:: What the task requires ::
Look through the material below and copy exactly the lines from the line with "head :: tail =>" to the line with "else PySem.List.sorted (pvReps", those two lines included.
[Input data — start]
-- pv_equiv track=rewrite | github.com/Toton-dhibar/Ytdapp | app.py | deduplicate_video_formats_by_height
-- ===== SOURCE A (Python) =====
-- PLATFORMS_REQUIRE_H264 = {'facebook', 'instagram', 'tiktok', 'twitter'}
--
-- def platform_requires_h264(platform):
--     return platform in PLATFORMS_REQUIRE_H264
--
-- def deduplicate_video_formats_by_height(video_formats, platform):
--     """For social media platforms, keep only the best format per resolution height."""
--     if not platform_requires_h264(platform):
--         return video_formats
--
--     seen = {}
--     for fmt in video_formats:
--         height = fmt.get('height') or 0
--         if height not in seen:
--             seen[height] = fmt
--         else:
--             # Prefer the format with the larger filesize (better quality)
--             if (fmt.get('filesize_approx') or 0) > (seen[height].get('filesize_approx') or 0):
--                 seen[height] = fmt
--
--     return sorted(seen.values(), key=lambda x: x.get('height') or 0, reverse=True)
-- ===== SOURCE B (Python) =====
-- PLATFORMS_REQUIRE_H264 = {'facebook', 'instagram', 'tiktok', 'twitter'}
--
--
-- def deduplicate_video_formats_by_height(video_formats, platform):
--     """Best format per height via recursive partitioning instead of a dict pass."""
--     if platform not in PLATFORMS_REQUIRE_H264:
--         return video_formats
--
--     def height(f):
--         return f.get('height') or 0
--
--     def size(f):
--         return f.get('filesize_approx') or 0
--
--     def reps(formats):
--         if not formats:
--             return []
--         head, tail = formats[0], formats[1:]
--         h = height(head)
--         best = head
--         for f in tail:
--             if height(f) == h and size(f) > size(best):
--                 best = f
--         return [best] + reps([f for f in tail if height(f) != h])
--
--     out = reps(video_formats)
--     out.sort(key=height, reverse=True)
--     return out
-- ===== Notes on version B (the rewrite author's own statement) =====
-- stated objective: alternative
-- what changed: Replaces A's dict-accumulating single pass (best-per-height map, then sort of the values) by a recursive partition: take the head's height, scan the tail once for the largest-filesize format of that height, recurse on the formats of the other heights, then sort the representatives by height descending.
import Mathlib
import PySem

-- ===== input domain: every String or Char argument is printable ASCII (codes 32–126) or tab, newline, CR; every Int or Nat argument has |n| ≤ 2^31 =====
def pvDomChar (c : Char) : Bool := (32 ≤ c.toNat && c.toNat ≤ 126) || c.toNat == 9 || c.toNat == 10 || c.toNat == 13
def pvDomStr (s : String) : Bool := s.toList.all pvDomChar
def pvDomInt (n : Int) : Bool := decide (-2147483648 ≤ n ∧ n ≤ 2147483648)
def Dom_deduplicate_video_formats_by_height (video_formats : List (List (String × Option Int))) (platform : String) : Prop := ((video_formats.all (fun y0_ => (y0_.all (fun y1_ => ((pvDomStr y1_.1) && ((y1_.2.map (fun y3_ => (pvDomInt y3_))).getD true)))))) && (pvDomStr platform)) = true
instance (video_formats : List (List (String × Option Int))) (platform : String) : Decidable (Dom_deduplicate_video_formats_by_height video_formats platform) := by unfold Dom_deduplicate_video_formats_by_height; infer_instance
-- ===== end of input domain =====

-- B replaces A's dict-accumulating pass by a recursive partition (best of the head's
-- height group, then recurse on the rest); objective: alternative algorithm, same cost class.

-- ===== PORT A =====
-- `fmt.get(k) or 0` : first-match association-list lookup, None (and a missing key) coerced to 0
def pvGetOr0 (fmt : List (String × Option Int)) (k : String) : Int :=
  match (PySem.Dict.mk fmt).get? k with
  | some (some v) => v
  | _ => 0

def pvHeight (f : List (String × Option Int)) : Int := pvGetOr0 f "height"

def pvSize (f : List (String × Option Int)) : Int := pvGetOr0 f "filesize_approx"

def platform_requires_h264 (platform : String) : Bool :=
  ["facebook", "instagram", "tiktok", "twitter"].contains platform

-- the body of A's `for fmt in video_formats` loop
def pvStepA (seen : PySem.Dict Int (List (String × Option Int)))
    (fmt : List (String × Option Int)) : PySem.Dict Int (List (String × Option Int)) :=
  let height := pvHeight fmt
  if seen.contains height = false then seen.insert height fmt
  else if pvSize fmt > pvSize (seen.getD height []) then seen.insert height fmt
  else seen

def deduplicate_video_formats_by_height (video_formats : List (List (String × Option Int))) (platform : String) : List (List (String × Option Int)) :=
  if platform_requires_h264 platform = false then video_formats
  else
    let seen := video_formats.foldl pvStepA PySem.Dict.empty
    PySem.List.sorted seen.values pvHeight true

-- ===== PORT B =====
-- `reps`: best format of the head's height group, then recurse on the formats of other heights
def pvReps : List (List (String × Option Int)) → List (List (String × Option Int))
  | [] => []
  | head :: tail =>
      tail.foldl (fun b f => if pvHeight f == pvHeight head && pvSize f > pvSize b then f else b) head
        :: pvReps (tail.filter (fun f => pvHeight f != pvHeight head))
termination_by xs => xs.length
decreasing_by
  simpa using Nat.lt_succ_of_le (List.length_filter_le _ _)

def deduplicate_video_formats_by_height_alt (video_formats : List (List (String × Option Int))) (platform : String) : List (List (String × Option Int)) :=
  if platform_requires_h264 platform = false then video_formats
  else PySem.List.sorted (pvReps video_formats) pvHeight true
[Input data — finish]
[Input data — start]
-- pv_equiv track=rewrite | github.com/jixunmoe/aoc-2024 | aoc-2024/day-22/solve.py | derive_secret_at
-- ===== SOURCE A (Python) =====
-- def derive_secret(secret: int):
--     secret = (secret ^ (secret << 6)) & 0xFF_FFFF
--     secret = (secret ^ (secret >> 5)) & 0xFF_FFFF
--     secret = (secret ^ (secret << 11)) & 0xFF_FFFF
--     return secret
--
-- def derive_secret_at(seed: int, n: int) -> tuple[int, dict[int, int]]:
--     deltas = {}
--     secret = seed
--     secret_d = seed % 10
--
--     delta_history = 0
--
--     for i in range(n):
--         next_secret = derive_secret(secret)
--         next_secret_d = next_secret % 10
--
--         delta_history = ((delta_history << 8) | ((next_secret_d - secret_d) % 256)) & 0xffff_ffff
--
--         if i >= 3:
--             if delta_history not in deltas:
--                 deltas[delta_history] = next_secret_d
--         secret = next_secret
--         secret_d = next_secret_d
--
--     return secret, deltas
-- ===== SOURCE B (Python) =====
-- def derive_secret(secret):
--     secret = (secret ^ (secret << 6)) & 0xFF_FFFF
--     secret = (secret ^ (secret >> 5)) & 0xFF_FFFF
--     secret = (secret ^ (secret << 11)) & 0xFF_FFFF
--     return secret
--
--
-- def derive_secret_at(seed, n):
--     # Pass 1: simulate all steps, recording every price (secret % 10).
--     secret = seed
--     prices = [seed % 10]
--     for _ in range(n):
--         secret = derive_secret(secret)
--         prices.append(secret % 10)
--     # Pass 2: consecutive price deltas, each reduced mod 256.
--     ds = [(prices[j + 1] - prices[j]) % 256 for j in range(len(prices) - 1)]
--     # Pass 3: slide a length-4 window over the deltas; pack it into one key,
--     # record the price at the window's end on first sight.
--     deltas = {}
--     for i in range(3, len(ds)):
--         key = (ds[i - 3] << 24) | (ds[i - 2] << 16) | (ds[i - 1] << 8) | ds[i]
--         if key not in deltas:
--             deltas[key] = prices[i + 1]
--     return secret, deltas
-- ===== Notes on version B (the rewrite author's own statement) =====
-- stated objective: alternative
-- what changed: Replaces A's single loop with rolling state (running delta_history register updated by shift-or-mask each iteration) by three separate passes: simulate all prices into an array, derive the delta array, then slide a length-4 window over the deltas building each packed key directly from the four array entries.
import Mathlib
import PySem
[Input data — finish]
[Input data — start]
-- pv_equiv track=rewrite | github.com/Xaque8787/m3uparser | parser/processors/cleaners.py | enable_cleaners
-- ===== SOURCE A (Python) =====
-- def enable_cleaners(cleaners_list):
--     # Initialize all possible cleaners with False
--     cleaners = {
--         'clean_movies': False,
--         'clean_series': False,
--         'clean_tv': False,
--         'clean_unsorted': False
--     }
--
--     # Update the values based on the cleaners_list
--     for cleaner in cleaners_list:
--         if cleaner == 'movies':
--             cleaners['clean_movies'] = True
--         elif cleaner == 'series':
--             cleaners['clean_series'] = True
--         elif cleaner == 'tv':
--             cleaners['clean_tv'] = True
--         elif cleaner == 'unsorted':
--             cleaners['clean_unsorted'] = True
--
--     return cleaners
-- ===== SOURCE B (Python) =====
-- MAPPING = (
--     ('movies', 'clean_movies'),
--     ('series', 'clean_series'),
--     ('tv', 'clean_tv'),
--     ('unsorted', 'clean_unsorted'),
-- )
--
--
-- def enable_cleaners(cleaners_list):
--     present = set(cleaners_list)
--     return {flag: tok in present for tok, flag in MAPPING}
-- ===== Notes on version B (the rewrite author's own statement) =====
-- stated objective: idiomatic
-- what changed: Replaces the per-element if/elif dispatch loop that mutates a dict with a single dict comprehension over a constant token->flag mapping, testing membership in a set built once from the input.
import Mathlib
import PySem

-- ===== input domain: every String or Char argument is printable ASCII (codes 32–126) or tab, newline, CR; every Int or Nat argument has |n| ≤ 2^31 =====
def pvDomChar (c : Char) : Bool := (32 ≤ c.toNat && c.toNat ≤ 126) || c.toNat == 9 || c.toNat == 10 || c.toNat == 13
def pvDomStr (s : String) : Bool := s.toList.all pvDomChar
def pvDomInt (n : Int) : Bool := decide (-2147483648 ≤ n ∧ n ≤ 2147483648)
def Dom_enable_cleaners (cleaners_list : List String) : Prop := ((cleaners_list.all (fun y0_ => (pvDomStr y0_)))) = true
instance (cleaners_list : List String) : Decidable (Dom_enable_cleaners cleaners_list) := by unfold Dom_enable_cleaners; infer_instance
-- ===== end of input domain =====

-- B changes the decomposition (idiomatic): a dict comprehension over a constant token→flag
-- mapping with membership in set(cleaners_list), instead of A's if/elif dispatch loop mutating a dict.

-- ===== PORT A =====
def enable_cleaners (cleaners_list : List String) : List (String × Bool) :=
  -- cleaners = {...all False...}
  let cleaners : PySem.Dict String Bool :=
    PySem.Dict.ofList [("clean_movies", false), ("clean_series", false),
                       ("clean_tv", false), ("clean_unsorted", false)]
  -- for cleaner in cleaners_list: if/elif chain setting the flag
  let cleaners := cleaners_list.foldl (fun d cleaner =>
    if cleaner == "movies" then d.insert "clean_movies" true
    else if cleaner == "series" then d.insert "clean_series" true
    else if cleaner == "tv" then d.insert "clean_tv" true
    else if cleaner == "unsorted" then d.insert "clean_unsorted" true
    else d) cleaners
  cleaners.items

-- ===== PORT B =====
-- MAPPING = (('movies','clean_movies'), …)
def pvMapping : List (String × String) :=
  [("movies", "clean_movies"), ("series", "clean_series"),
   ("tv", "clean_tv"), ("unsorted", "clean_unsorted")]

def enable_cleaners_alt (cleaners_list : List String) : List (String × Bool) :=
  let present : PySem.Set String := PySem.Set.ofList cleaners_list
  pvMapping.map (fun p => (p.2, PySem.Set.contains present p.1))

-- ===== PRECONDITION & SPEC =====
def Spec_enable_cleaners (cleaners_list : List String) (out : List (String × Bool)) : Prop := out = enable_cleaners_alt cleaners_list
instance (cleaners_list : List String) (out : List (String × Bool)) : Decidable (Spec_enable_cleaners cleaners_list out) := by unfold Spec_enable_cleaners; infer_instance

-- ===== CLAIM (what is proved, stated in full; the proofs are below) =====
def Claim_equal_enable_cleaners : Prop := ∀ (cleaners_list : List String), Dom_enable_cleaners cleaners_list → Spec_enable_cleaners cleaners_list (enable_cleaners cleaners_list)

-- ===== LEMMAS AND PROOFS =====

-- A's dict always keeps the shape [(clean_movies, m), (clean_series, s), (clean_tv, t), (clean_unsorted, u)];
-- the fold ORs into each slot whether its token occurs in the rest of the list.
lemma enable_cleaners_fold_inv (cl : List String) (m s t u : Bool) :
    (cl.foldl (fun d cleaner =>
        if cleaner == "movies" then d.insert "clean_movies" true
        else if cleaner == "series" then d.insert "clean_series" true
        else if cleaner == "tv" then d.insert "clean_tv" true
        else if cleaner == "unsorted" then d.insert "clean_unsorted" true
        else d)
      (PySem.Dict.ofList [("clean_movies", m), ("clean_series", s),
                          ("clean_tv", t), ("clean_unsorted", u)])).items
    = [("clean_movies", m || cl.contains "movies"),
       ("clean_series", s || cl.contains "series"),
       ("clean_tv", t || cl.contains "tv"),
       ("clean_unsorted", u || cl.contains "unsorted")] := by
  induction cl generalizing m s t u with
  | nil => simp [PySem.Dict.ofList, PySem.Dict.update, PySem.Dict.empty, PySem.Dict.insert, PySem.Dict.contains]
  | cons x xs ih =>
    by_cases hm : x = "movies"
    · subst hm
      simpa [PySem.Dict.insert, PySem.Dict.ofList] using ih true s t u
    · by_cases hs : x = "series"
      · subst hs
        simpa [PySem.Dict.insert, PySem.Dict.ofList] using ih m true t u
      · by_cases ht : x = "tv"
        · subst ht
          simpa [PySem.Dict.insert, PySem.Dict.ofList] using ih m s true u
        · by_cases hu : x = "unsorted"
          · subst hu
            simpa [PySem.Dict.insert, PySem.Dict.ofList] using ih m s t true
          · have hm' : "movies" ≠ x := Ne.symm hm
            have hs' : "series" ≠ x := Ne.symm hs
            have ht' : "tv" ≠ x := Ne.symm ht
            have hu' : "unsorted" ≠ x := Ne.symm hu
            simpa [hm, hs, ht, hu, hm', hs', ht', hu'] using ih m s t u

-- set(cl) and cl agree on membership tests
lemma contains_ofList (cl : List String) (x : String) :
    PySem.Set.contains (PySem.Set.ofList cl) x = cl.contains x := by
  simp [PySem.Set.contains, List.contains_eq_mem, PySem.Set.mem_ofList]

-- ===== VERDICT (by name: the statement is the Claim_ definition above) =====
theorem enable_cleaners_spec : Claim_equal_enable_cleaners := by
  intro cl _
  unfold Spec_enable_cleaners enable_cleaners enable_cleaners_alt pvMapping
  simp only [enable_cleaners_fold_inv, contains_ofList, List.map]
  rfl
[Input data — finish]
:: Solution ::
  | head :: tail =>
      tail.foldl (fun b f => if pvHeight f == pvHeight head && pvSize f > pvSize b then f else b) head
        :: pvReps (tail.filter (fun f => pvHeight f != pvHeight head))
termination_by xs => xs.length
decreasing_by
  simpa using Nat.lt_succ_of_le (List.length_filter_le _ _)

def deduplicate_video_formats_by_height_alt (video_formats : List (List (String × Option Int))) (platform : String) : List (List (String × Option Int)) :=
  if platform_requires_h264 platform = false then video_formats
  else PySem.List.sorted (pvReps video_formats) pvHeight true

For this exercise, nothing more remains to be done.